レインはあまりの事態に冷静さを欠き、回避行動に移るのが遅れてしまった。
光の球はもう眼前だ。
――ぶつかる!
咄嗟に目を瞑るレイン。
だが、いつまで経っても衝撃は訪れない。
レインが恐る恐る目を開けると、光球が顔の前にふよふよと浮いていた。
どうやらぶつかる前に止まってくれたくれたらしい。
ゆっくりと光球の発光が弱まっていく。
そのことで、レインはその光球の正体を確認することができた。
およそ30センチルほどしかないが、人間の女の子と同じような容姿をしている。
可愛らしい顔に、金の髪、白いワンピース姿。
背中からは透き通った羽が生え、それを羽ばたかせて空を飛んでいる。
間違いない。
「よ、妖精っ!?」
「こんなに魂が輝いている人間は初めて見たの!」
妖精がレインを見て、なにやら嬉しそうに騒いでいる。
だがレインはそれどころではない。
妖精なんて、生まれて初めて見た。
妖精の存在は、絵本やおとぎ話などで出てくるため、広く知られている。
だが、滅多に人前に姿を現さないことでも有名だ。
一生に一度も見ることができないことが普通なのである。
それほどまでに珍しい妖精が、なぜこんなところに。
本物の妖精だろうか。
それとも別の生命体だろうか。
興味津々、レインは尋ねた。
「き、君は妖精なの?」
「そうなの! スイは妖精なの!」
小さな胸を張って、誇らしげな妖精スイ。
「そ、そうなんだ。僕、妖精って初めて見たよ。スイというのは君の名前?」
「なの! スイはスイなの! 君の名前も教えて欲しいの!」
「僕はレイン・ラインリバーだよ。よろしくね、スイ」
「よろしくなの、レイン!」
小さな手を差し出してくるスイ。
レインも指を差し出して、小さな握手をした。
レインは、妖精と普通に意思の疎通ができていることに少し安心した。
「スイはこの村に住んでいるの?」
こんなにも王都に近い農村に妖精が住んでいるのだとしたら驚きだ。
もしかしたら自分が知らないだけで、実は世界中の農村にはスイのような妖精が住んでいるのだろうか。

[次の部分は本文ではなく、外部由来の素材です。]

-- pv_equiv track=rewrite | github.com/ivgnk/Pyton-Codewars-Leetcode | Leetcode/subarray_0413_medi_Arithmetic Slices.py | numberOfArithmeticSlices4
-- ===== SOURCE A (Python) =====
-- def numberOfArithmeticSlices4(nums):
--     """
--     :type nums: List[int]
--     :rtype: int
--     """
--     ll=len(nums); ll1=ll+1
--     if ll<3: return 0
--     n=0
--     for i in range(ll-2):
--         for j in range(i+3,ll1):
--             s=nums[i:j]
--             d=s[1]-s[0]
--             if all((s[i]-s[i-1])==d for i in range(1,len(s))):
--                 n+=1
--     return n
-- ===== SOURCE B (Python) =====
-- def numberOfArithmeticSlices4(nums):
--     """
--     :type nums: List[int]
--     :rtype: int
--     """
--     total = 0
--     cnt = 0
--     for a, b, c in zip(nums, nums[1:], nums[2:]):
--         if c - b == b - a:
--             cnt += 1
--             total += cnt
--         else:
--             cnt = 0
--     return total
-- ===== Notes on version B (the rewrite author's own statement) =====
-- stated objective: faster
-- what changed: Replaced the enumerate-every-slice-and-rescan-it triple loop by a single linear pass that tracks the current run length of equal consecutive differences and accumulates it.
import Mathlib
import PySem

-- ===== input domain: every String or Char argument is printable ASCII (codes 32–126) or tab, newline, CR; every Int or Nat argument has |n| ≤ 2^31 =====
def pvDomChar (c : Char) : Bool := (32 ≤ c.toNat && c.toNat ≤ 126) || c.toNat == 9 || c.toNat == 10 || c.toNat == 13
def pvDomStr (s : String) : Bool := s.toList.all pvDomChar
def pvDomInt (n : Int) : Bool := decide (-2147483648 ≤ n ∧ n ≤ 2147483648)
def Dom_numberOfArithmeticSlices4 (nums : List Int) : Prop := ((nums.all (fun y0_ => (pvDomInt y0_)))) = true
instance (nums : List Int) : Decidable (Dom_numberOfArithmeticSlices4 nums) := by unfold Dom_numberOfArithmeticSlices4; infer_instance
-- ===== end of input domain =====

-- B replaces A's enumerate-every-slice-and-rescan triple loop by a single linear
-- pass tracking the run length of equal consecutive differences (objective: faster).

-- ===== PORT A =====
def numberOfArithmeticSlices4 (nums : List Int) : Int :=
  let ll : Int := nums.length
  let ll1 : Int := ll + 1
  if ll < 3 then 0 else
    (PySem.List.pyRange 0 (ll - 2) 1).foldl (fun n i =>
      (PySem.List.pyRange (i + 3) ll1 1).foldl (fun n j =>
        let s := PySem.List.slice nums (some i) (some j)
        let d := PySem.List.pyGetD s 1 0 - PySem.List.pyGetD s 0 0
        if (PySem.List.pyRange 1 (s.length : Int) 1).all
             (fun k => PySem.List.pyGetD s k 0 - PySem.List.pyGetD s (k - 1) 0 == d)
        then n + 1 else n) n) 0

-- ===== PORT B =====
-- Source B's 'for a, b, c in zip(nums, nums[1:], nums[2:])' loop: structural
-- recursion over the consecutive triples, with accumulators cnt and total
def altGo : Int → Int → List Int → Int → Int → Int
  | _, _, [], _, total => total
  | a, b, c :: t, cnt, total =>
    if c - b == b - a then altGo b c t (cnt + 1) (total + (cnt + 1))
    else altGo b c t 0 total

def numberOfArithmeticSlices4_alt (nums : List Int) : Int :=
  match nums with
  | a :: b :: rest => altGo a b rest 0 0
  | _ => 0

-- ===== PRECONDITION & SPEC =====
def Spec_numberOfArithmeticSlices4 (nums : List Int) (out : Int) : Prop := out = numberOfArithmeticSlices4_alt nums
instance (nums : List Int) (out : Int) : Decidable (Spec_numberOfArithmeticSlices4 nums out) := by unfold Spec_numberOfArithmeticSlices4; infer_instance

-- ===== CLAIM (what is proved, stated in full; the proofs are below) =====
def Claim_equal_numberOfArithmeticSlices4 : Prop := ∀ (nums : List Int), Dom_numberOfArithmeticSlices4 nums → Spec_numberOfArithmeticSlices4 nums (numberOfArithmeticSlices4 nums)

-- ===== LEMMAS AND PROOFS =====

-- 'every consecutive difference of p :: l equals d', structurally
def diffsOk (d : Int) : Int → List Int → Bool
  | _, [] => true
  | p, c :: t => (c - p == d) && diffsOk d c t

-- number of nonempty prefixes of l that extend a :: b :: · arithmetically
def run : Int → Int → List Int → Int
  | _, _, [] => 0
  | a, b, c :: t => if c - b == b - a then 1 + run b c t else 0

-- total count of arithmetic subarrays of length ≥ 3, grouped by start position
def T : List Int → Int
  | a :: b :: l => run a b l + T (b :: l)
  | _ => 0

-- port A's per-slice test, as a function of the slice
def chkA (s : List Int) : Bool :=
  (PySem.List.pyRange 1 (s.length : Int) 1).all
    (fun k => PySem.List.pyGetD s k 0 - PySem.List.pyGetD s (k - 1) 0 ==
              PySem.List.pyGetD s 1 0 - PySem.List.pyGetD s 0 0)

-- port A's inner loop, as a count of valid end positions
def innerCnt (nums : List Int) (i : Int) : Nat :=
  (PySem.List.pyRange (i + 3) ((nums.length : Int) + 1) 1).countP
    (fun j => chkA (PySem.List.slice nums (some i) (some j)))

lemma allRange_diffs (d : Int) :
    ∀ (t : List Int) (x : Int),
      ((List.range t.length).all
        (fun k => ((x :: t).getD (k + 1) 0 - (x :: t).getD k 0) == d)) = diffsOk d x t := by
  intro t
  induction t with
  | nil => intro x; rfl
  | cons y t ih =>
      intro x
      rw [List.length_cons, List.range_succ_eq_map, List.all_cons, List.all_map]
      simp only [List.getD_cons_succ, List.getD_cons_zero]
      rw [diffsOk]
      refine congrArg (_ && ·) ?_
      rw [← ih y]
      rfl

lemma chkA_cons (x : Int) (t : List Int) (d : Int)
    (hd : PySem.List.pyGetD (x :: t) 1 0 - PySem.List.pyGetD (x :: t) 0 0 = d) :
    chkA (x :: t) = diffsOk d x t := by
  unfold chkA
  rw [hd]
  have hlen : (((x :: t).length : Int) - 1).toNat = t.length := by
    simp [List.length_cons]
  rw [PySem.List.pyRange_one, hlen, List.all_map]
  rw [← allRange_diffs d t x]
  congr 1
  funext k
  simp only [Function.comp_apply]
  have h1 : (1 : Int) + (k : Int) = ((k + 1 : Nat) : Int) := by push_cast; ring
  rw [h1]
  have h2 : ((k + 1 : Nat) : Int) - 1 = ((k : Nat) : Int) := by push_cast; ring
  rw [h2]
  simp only [PySem.List.pyGetD_natCast]

lemma chkA_cons_cons (a b : Int) (t : List Int) :
    chkA (a :: b :: t) = diffsOk (b - a) b t := by
  rw [chkA_cons a (b :: t) (b - a) (by simp [PySem.List.pyGetD_ofNat'])]
  rw [diffsOk]
  simp

lemma countP_prefix_run :
    ∀ (rest : List Int) (a b : Int),
      (((List.range rest.length).countP
        (fun m => diffsOk (b - a) b (rest.take (m + 1)))) : Int) = run a b rest := by
  intro rest
  induction rest with
  | nil => intro a b; simp [run]
  | cons c t ih =>
      intro a b
      rw [List.length_cons, List.range_succ_eq_map, List.countP_cons, List.countP_map]
      have hcomp : ((fun m => diffsOk (b - a) b ((c :: t).take (m + 1))) ∘ Nat.succ) =
          fun m => (c - b == b - a) && diffsOk (b - a) c (t.take (m + 1)) := by
        funext m; rfl
      have hzero : diffsOk (b - a) b ((c :: t).take (0 + 1)) = ((c - b == b - a) && true) := rfl
      rw [hcomp, hzero]
      by_cases h : c - b == b - a
      · have hc : c - b = b - a := by exact_mod_cast eq_of_beq h
        simp only [h, Bool.true_and, Bool.and_self, if_pos]
        have ih' := ih b c
        rw [hc] at ih'
        rw [run, if_pos h, ← ih']
        push_cast
        ring
      · simp only [h, Bool.false_and]
        rw [run, if_neg h]
        simp

lemma innerCnt_zero (a b : Int) (rest : List Int) :
    (innerCnt (a :: b :: rest) 0 : Int) = run a b rest := by
  unfold innerCnt
  rw [PySem.List.pyRange_one]
  have hlen : (((a :: b :: rest).length : Int) + 1 - (0 + 3)).toNat = rest.length := by
    simp only [List.length_cons]
    omega
  rw [hlen, List.countP_map]
  have hfun : ((fun j => chkA (PySem.List.slice (a :: b :: rest) (some 0) (some j))) ∘
        (fun k : Nat => (0 : Int) + 3 + (k : Int))) =
      (fun m : Nat => diffsOk (b - a) b (rest.take (m + 1))) := by
    funext m
    simp only [Function.comp_apply]
    have hcast : (0 : Int) + 3 + (m : Int) = ((m + 3 : Nat) : Int) := by push_cast; ring
    have hzero : (0 : Int) = ((0 : Nat) : Int) := rfl
    rw [hcast, hzero, PySem.List.slice_natCast]
    have hsl : ((a :: b :: rest).drop 0).take (m + 3 - 0) = a :: b :: rest.take (m + 1) := by
      simp [List.take_succ_cons]
    rw [hsl, chkA_cons_cons]
  rw [hfun, countP_prefix_run]

lemma innerCnt_shift (x : Int) (l : List Int) (k : Nat) :
    innerCnt (x :: l) ((k : Int) + 1) = innerCnt l (k : Int) := by
  unfold innerCnt
  rw [PySem.List.pyRange_one, PySem.List.pyRange_one]
  have hlen : ((((x :: l).length : Int) + 1) - ((k : Int) + 1 + 3)).toNat =
      (((l.length : Int) + 1) - ((k : Int) + 3)).toNat := by
    simp [List.length_cons]; omega
  rw [hlen, List.countP_map, List.countP_map]
  congr 1
  funext m
  simp only [Function.comp_apply]
  have h1 : (k : Int) + 1 + 3 + (m : Int) = ((k + 4 + m : Nat) : Int) := by push_cast; ring
  have h2 : (k : Int) + 3 + (m : Int) = ((k + 3 + m : Nat) : Int) := by push_cast; ring
  have h3 : (k : Int) + 1 = ((k + 1 : Nat) : Int) := by push_cast; ring
  rw [h1, h2, h3]
  have hs : PySem.List.slice (x :: l) (some ((k + 1 : Nat) : Int)) (some ((k + 4 + m : Nat) : Int)) =
      PySem.List.slice l (some ((k : Nat) : Int)) (some ((k + 3 + m : Nat) : Int)) := by
    rw [PySem.List.slice_natCast, PySem.List.slice_natCast]
    have h4 : k + 4 + m - (k + 1) = k + 3 + m - k := by omega
    rw [List.drop_succ_cons, h4]
  rw [hs]

lemma A_sum (nums : List Int) (h : 3 ≤ nums.length) :
    numberOfArithmeticSlices4 nums =
      ((PySem.List.pyRange 0 ((nums.length : Int) - 2) 1).map
        (fun i => (innerCnt nums i : Int))).sum := by
  unfold numberOfArithmeticSlices4
  have hlt : ¬ ((nums.length : Int) < 3) := by exact_mod_cast not_lt.mpr h
  simp only [if_neg hlt]
  have hstep : ∀ (n i : Int),
      (PySem.List.pyRange (i + 3) ((nums.length : Int) + 1) 1).foldl (fun n j =>
        let s := PySem.List.slice nums (some i) (some j)
        let d := PySem.List.pyGetD s 1 0 - PySem.List.pyGetD s 0 0
        if (PySem.List.pyRange 1 (s.length : Int) 1).all
             (fun k => PySem.List.pyGetD s k 0 - PySem.List.pyGetD s (k - 1) 0 == d)
        then n + 1 else n) n = n + (innerCnt nums i : Int) := by
    intro n i
    show (PySem.List.pyRange (i + 3) ((nums.length : Int) + 1) 1).foldl (fun n j =>
        if chkA (PySem.List.slice nums (some i) (some j)) then n + 1 else n) n = _
    rw [PySem.List.foldl_if_add_one]
    rfl
  calc _ = (PySem.List.pyRange 0 ((nums.length : Int) - 2) 1).foldl
          (fun n i => n + (innerCnt nums i : Int)) 0 := by
        apply PySem.List.foldl_congr_mem
        intro acc x _
        exact hstep acc x
    _ = _ := by rw [PySem.List.foldl_add]; simp

lemma T_short (nums : List Int) (h : nums.length < 3) : T nums = 0 := by
  match nums, h with
  | [], _ => rfl
  | [_], _ => rfl
  | [a, b], _ => simp [T, run]

lemma A_eq_T : ∀ (nums : List Int), numberOfArithmeticSlices4 nums = T nums := by
  intro nums
  induction nums with
  | nil => rfl
  | cons x l ih =>
      by_cases hshort : (x :: l).length < 3
      · have hA : numberOfArithmeticSlices4 (x :: l) = 0 := by
          unfold numberOfArithmeticSlices4
          have : (((x :: l).length : Int)) < 3 := by exact_mod_cast hshort
          simp only [if_pos this]
        rw [hA, T_short _ hshort]
      · have hshort := Nat.le_of_not_lt hshort
        obtain ⟨b, rest, rfl⟩ : ∃ b rest, l = b :: rest := by
          match l, hshort with
          | b :: rest, _ => exact ⟨b, rest, rfl⟩
        rw [A_sum _ hshort]
        have hpos : (0 : Int) < ((x :: b :: rest).length : Int) - 2 := by
          simp only [List.length_cons] at hshort ⊢
          push_cast
          omega
        rw [PySem.List.pyRange_one_cons hpos, List.map_cons, List.sum_cons, innerCnt_zero]
        show _ = run x b rest + T (b :: rest)
        congr 1
        rw [← ih]
        by_cases h2 : (b :: rest).length < 3
        · have hr : rest.length = 1 := by
            simp only [List.length_cons] at h2 hshort
            omega
          have hlen : ((x :: b :: rest).length : Int) - 2 = 1 := by
            simp [List.length_cons, hr]
          rw [hlen]
          rw [PySem.List.pyRange_one_eq_nil (by omega : (1:Int) ≤ 0 + 1)]
          have hA : numberOfArithmeticSlices4 (b :: rest) = 0 := by
            unfold numberOfArithmeticSlices4
            have : (((b :: rest).length : Int)) < 3 := by exact_mod_cast h2
            simp only [if_pos this]
          rw [hA]
          rfl
        · have h2 := Nat.le_of_not_lt h2
          rw [A_sum _ h2]
          rw [PySem.List.pyRange_one, PySem.List.pyRange_one]
          have hlen : (((x :: b :: rest).length : Int) - 2 - (0 + 1)).toNat =
              (((b :: rest).length : Int) - 2 - 0).toNat := by
            simp only [List.length_cons]
            omega
          rw [hlen, List.map_map, List.map_map]
          refine congrArg List.sum ?_
          apply List.map_congr_left
          intro k _
          simp only [Function.comp_apply]
          have h1 : (0 : Int) + 1 + (k : Int) = (k : Int) + 1 := by ring
          have h2' : (0 : Int) + (k : Int) = (k : Int) := by ring
          rw [h1, h2', innerCnt_shift]

lemma altGo_eq : ∀ (l : List Int) (a b cnt total : Int),
    altGo a b l cnt total = total + cnt * run a b l + T (a :: b :: l) := by
  intro l
  induction l with
  | nil => intro a b cnt total; simp [altGo, run, T]
  | cons c t ih =>
      intro a b cnt total
      rw [altGo, run]
      have hT : T (a :: b :: c :: t) = run a b (c :: t) + T (b :: c :: t) := rfl
      by_cases h : c - b == b - a
      · rw [if_pos h, if_pos h, ih, hT, run, if_pos h]
        ring
      · rw [if_neg h, if_neg h, ih, hT, run, if_neg h]
        ring

lemma alt_eq_T : ∀ (nums : List Int), numberOfArithmeticSlices4_alt nums = T nums := by
  intro nums
  match nums with
  | [] => rfl
  | [_] => rfl
  | a :: b :: rest =>
      show altGo a b rest 0 0 = T (a :: b :: rest)
      rw [altGo_eq]
      ring

-- ===== VERDICT (by name: the statement is the Claim_ definition above) =====
theorem numberOfArithmeticSlices4_spec : Claim_equal_numberOfArithmeticSlices4 := by
  intro nums _
  show numberOfArithmeticSlices4 nums = numberOfArithmeticSlices4_alt nums
  rw [A_eq_T, alt_eq_T]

だとしたらこの村にも、スイ以外の妖精がいるのかもしれない。
そう考えたレインだったが、スイの答えは違った。
「ここにはたまたま立ち寄っただけなの! 普段は人に見つからないように姿を隠してるの! そうして旅をしながらレインを探していたの!」
「え、僕を?」
なぜ自分なんかを探していたのだろうか。
さっきまでお互いの名前も知らなかったというのに。
「そうなの! スイは200年以上も、世界中を探し回ったけど、レインみたいな魂の輝きは初めてなの!」
「え、200年っ!? 実はスイって、僕よりものすごく年上?」
驚くレイン。
妖精の生態はほとんどわかっていない。
もしかしたら、みんな長生きなのだろうか。
妖精といえば、伝説に聞くエルフ族も妖精種だとされている。
そのエルフ族も不老の種族だと考えられているし、妖精が不老でも不思議ではない。
レインが妖精の寿命について考えていると、スイが元気よく答えた。
「わかんないの!」
「そ、そっか」
レインは妖精の寿命について考えることをやめた。
考えてわかることじゃないし、わかってどうなることでもない。
「レインほどの魂の輝きならみんなも喜ぶの! これでやっと里に帰れるの! レインのおかげなの! ありがとうなの! お礼にスイの初めてのキスをあげちゃうの!」
「ま、まって――」
――キスはまずい!
そのレインの言葉が発せられる前に、スイの小さな唇が、レインの唇とわずかに触れ合った。
――ちゅ。
直後、身体が熱を持ち、レインの身体から光が発せられた
『スキル共有』が発動してしまったのだ。
「すごいの! レインは魂だけじゃなくて、体まで光っているの!」
そう言いながら、楽しそうに笑っているスイ。
対するレインは、不味いことになってしまった、と苦い表情を浮かべていた。
以前、エルトリアから、不用意に『スキル共有』することの危険性について教えてもらったばかりなのだ。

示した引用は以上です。